--- Records shown Enclosed Below ---
-- pv_equiv track=rewrite | github.com/osekilab/CAG | src/preprocess.py | is_next_open_bracket
-- ===== SOURCE A (Python) =====
-- def is_next_open_bracket(line, start_idx):
--     start_idx += 1
--     for char in line[start_idx:]:
--         if char == '(':
--             return True
--         elif char == ')':
--             return False
--     raise IndexError(
--         'Bracket possibly not balanced, open bracket not followed by closed bracket'
--     )
-- ===== SOURCE B (Python) =====
-- def is_next_open_bracket(line, start_idx):
--     o = line.find('(', start_idx + 1)
--     c = line.find(')', start_idx + 1)
--     if o == -1 and c == -1:
--         raise IndexError(
--             'Bracket possibly not balanced, open bracket not followed by closed bracket'
--         )
--     if c == -1:
--         return True
--     if o == -1:
--         return False
--     return o < c
-- ===== Notes on version B (the rewrite author's own statement) =====
-- stated objective: idiomatic
-- what changed: B replaces A's char-by-char scan over line[start_idx+1:] with two str.find calls locating the first '(' and ')' and comparing their positions.
import Mathlib
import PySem

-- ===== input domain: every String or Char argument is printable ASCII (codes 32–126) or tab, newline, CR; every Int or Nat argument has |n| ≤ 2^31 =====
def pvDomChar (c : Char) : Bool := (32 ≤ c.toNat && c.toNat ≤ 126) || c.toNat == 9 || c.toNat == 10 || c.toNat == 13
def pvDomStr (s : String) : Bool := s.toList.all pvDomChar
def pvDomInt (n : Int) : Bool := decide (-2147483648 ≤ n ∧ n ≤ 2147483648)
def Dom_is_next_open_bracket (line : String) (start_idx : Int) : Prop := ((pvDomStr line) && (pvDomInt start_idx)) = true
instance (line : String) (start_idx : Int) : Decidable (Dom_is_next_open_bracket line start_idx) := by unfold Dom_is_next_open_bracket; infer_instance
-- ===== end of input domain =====

-- B locates the first '(' and ')' with str.find and compares positions instead of scanning char-by-char (idiomatic; same cost).

-- ===== PORT A =====
-- the 'for char in line[start_idx:]' loop with its two early returns; none = fell off the loop (Python raises IndexError there)
def pvScanA : List Char → Option Bool
  | [] => none
  | ch :: rest =>
    if ch = '(' then some true
    else if ch = ')' then some false
    else pvScanA rest

def is_next_open_bracket (line : String) (start_idx : Int) : Bool :=
  -- raise IndexError → excluded by Pre_; .getD false is never reached under Pre_
  (pvScanA (PySem.List.slice line.toList (some (start_idx + 1)) none)).getD false

-- ===== PORT B =====
-- B's early-return chain over the two found positions (o = -1 ∧ c = -1: Python B raises IndexError, excluded by Pre_)
def pvJudge (o c : Int) : Bool :=
  if o = -1 ∧ c = -1 then false
  else if c = -1 then true
  else if o = -1 then false
  else decide (o < c)

def is_next_open_bracket_alt (line : String) (start_idx : Int) : Bool :=
  pvJudge (PySem.Str.findFrom line "(" (start_idx + 1)) (PySem.Str.findFrom line ")" (start_idx + 1))

-- ===== PRECONDITION & SPEC =====
-- Pre_ excludes exactly the inputs on which A raises IndexError: no '(' and no ')' in line[start_idx+1:]
def Pre_is_next_open_bracket (line : String) (start_idx : Int) : Prop :=
  '(' ∈ PySem.List.slice line.toList (some (start_idx + 1)) none ∨
  ')' ∈ PySem.List.slice line.toList (some (start_idx + 1)) none
instance (line : String) (start_idx : Int) : Decidable (Pre_is_next_open_bracket line start_idx) := by
  unfold Pre_is_next_open_bracket; infer_instance
def pvWitness_is_next_open_bracket : String × Int := ("a()", 0)

def Spec_is_next_open_bracket (line : String) (start_idx : Int) (out : Bool) : Prop := out = is_next_open_bracket_alt line start_idx
instance (line : String) (start_idx : Int) (out : Bool) : Decidable (Spec_is_next_open_bracket line start_idx out) := by unfold Spec_is_next_open_bracket; infer_instance

-- ===== CLAIM (what is proved, stated in full; the proofs are below) =====
def Claim_equal_is_next_open_bracket : Prop := ∀ (line : String) (start_idx : Int), Dom_is_next_open_bracket line start_idx → Pre_is_next_open_bracket line start_idx → Spec_is_next_open_bracket line start_idx (is_next_open_bracket line start_idx)

-- ===== LEMMAS AND PROOFS =====

-- find.go never returns a value below its running index (other than -1)
theorem pv_go_ge (sub : List Char) (l : List Char) (k : Nat) :
    PySem.Chars.find.go sub l k = -1 ∨ (k : Int) ≤ PySem.Chars.find.go sub l k := by
  induction l generalizing k with
  | nil =>
    simp only [PySem.Chars.find.go]
    split_ifs <;> simp
  | cons ch t ih =>
    simp only [PySem.Chars.find.go]
    split_ifs with h
    · right; exact le_refl _
    · rcases ih (k + 1) with h1 | h1
      · left; exact h1
      · right; refine le_trans ?_ h1; push_cast; omega

-- core: A's scan agrees with B's compare-the-two-first-occurrences, at any running index k
theorem pv_core (l : List Char) (k : Nat) :
    (pvScanA l).getD false =
      pvJudge (PySem.Chars.find.go ['('] l k) (PySem.Chars.find.go [')'] l k) := by
  induction l generalizing k with
  | nil => simp [pvScanA, pvJudge, PySem.Chars.find.go]
  | cons ch t ih =>
    by_cases ho : ch = '('
    · subst ho
      simp only [pvScanA, PySem.Chars.find.go, List.isPrefixOf]
      rcases pv_go_ge [')'] t (k + 1) with h | h <;>
        simp_all [pvJudge] <;> omega
    · by_cases hcc : ch = ')'
      · subst hcc
        simp only [pvScanA, PySem.Chars.find.go, List.isPrefixOf]
        rcases pv_go_ge ['('] t (k + 1) with h | h <;>
          simp_all [pvJudge] <;> omega
      · have h1 : ¬ (['('].isPrefixOf (ch :: t) = true) := by
          simp [List.isPrefixOf]; exact fun h => ho h.symm
        have h2 : ¬ ([')'].isPrefixOf (ch :: t) = true) := by
          simp [List.isPrefixOf]; exact fun h => hcc h.symm
        simp only [pvScanA, PySem.Chars.find.go, h1, h2, if_neg ho, if_neg hcc]
        exact ih (k + 1)

-- findFrom with no end bound = clamp the start, then find in the suffix (offset by the clamp)
theorem pv_findFrom_clamp (cs sub : List Char) (hsub : sub ≠ []) (a : Int) :
    PySem.Chars.findFrom cs sub a none =
      (if PySem.Chars.find (cs.drop (PySem.List.clampIdx cs.length a)) sub = -1 then -1
       else (PySem.List.clampIdx cs.length a : Int) +
            PySem.Chars.find (cs.drop (PySem.List.clampIdx cs.length a)) sub) := by
  have hfindnil : PySem.Chars.find ([] : List Char) sub = -1 := by
    simp only [PySem.Chars.find, PySem.Chars.find.go]
    simp [List.isEmpty_iff, hsub]
  simp only [PySem.Chars.findFrom, PySem.List.clampIdx, Int.toNat_natCast, List.take_length]
  rw [Int.add_comm a (cs.length : Int)]
  by_cases ha : a < 0
  · by_cases hz : (cs.length : Int) + a < 0
    · simp only [if_pos ha, if_pos hz]
      rw [if_neg (by omega : ¬ ((cs.length : Int) < 0))]
      simp
    · simp only [if_pos ha, if_neg hz]
      rw [if_neg (by omega : ¬ ((cs.length : Int) < (cs.length : Int) + a))]
      rw [Int.toNat_of_nonneg (by omega : (0:Int) ≤ (cs.length : Int) + a)]
  · by_cases hgt : (cs.length : Int) < a
    · simp only [if_neg ha]
      rw [if_pos hgt]
      have hmin : min a.toNat cs.length = cs.length := by omega
      rw [hmin, List.drop_length, hfindnil, if_pos rfl]
    · simp only [if_neg ha]
      rw [if_neg hgt]
      have hmin : min a.toNat cs.length = a.toNat := by omega
      rw [hmin, Int.toNat_of_nonneg (by omega : (0:Int) ≤ a)]

-- adding the same offset k to both found positions does not change B's verdict
theorem pv_judge_shift (k : Nat) (fo fc : Int)
    (hfo : fo = -1 ∨ 0 ≤ fo) (hfc : fc = -1 ∨ 0 ≤ fc) :
    pvJudge (if fo = -1 then (-1 : Int) else (k : Int) + fo)
            (if fc = -1 then (-1 : Int) else (k : Int) + fc) = pvJudge fo fc := by
  unfold pvJudge
  rcases hfo with h | h <;> rcases hfc with h' | h' <;>
    split_ifs <;> simp_all <;> omega

-- ===== VERDICT (by name: the statement is the Claim_ definition above) =====
theorem is_next_open_bracket_spec : Claim_equal_is_next_open_bracket := by
  intro line start_idx _ _
  unfold Spec_is_next_open_bracket is_next_open_bracket is_next_open_bracket_alt
  rw [PySem.Str.findFrom_eq, PySem.Str.findFrom_eq]
  rw [show "(".toList = ['('] from rfl, show ")".toList = [')'] from rfl]
  rw [pv_findFrom_clamp line.toList ['('] (by decide) (start_idx + 1)]
  rw [pv_findFrom_clamp line.toList [')'] (by decide) (start_idx + 1)]
  rw [PySem.List.slice_some_none]
  set k := PySem.List.clampIdx line.toList.length (start_idx + 1) with hk
  set l := List.drop k line.toList with hl
  rw [pv_core l 0]
  simp only [PySem.Chars.find]
  exact (pv_judge_shift k _ _ (pv_go_ge ['('] l 0) (pv_go_ge [')'] l 0)).symm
--- End of Enclosed Records shown ---
## Exercise objective
In the entries above, find the line holding "def Claim_equal_is_next_open_bracket : Prop" and the line holding "(['('].isPrefixOf (ch :: t) = true) := by"; print both of them and every line between, exactly, and nothing else.

## Answer area
def Claim_equal_is_next_open_bracket : Prop := ∀ (line : String) (start_idx : Int), Dom_is_next_open_bracket line start_idx → Pre_is_next_open_bracket line start_idx → Spec_is_next_open_bracket line start_idx (is_next_open_bracket line start_idx)

-- ===== LEMMAS AND PROOFS =====

-- find.go never returns a value below its running index (other than -1)
theorem pv_go_ge (sub : List Char) (l : List Char) (k : Nat) :
    PySem.Chars.find.go sub l k = -1 ∨ (k : Int) ≤ PySem.Chars.find.go sub l k := by
  induction l generalizing k with
  | nil =>
    simp only [PySem.Chars.find.go]
    split_ifs <;> simp
  | cons ch t ih =>
    simp only [PySem.Chars.find.go]
    split_ifs with h
    · right; exact le_refl _
    · rcases ih (k + 1) with h1 | h1
      · left; exact h1
      · right; refine le_trans ?_ h1; push_cast; omega

-- core: A's scan agrees with B's compare-the-two-first-occurrences, at any running index k
theorem pv_core (l : List Char) (k : Nat) :
    (pvScanA l).getD false =
      pvJudge (PySem.Chars.find.go ['('] l k) (PySem.Chars.find.go [')'] l k) := by
  induction l generalizing k with
  | nil => simp [pvScanA, pvJudge, PySem.Chars.find.go]
  | cons ch t ih =>
    by_cases ho : ch = '('
    · subst ho
      simp only [pvScanA, PySem.Chars.find.go, List.isPrefixOf]
      rcases pv_go_ge [')'] t (k + 1) with h | h <;>
        simp_all [pvJudge] <;> omega
    · by_cases hcc : ch = ')'
      · subst hcc
        simp only [pvScanA, PySem.Chars.find.go, List.isPrefixOf]
        rcases pv_go_ge ['('] t (k + 1) with h | h <;>
          simp_all [pvJudge] <;> omega
      · have h1 : ¬ (['('].isPrefixOf (ch :: t) = true) := by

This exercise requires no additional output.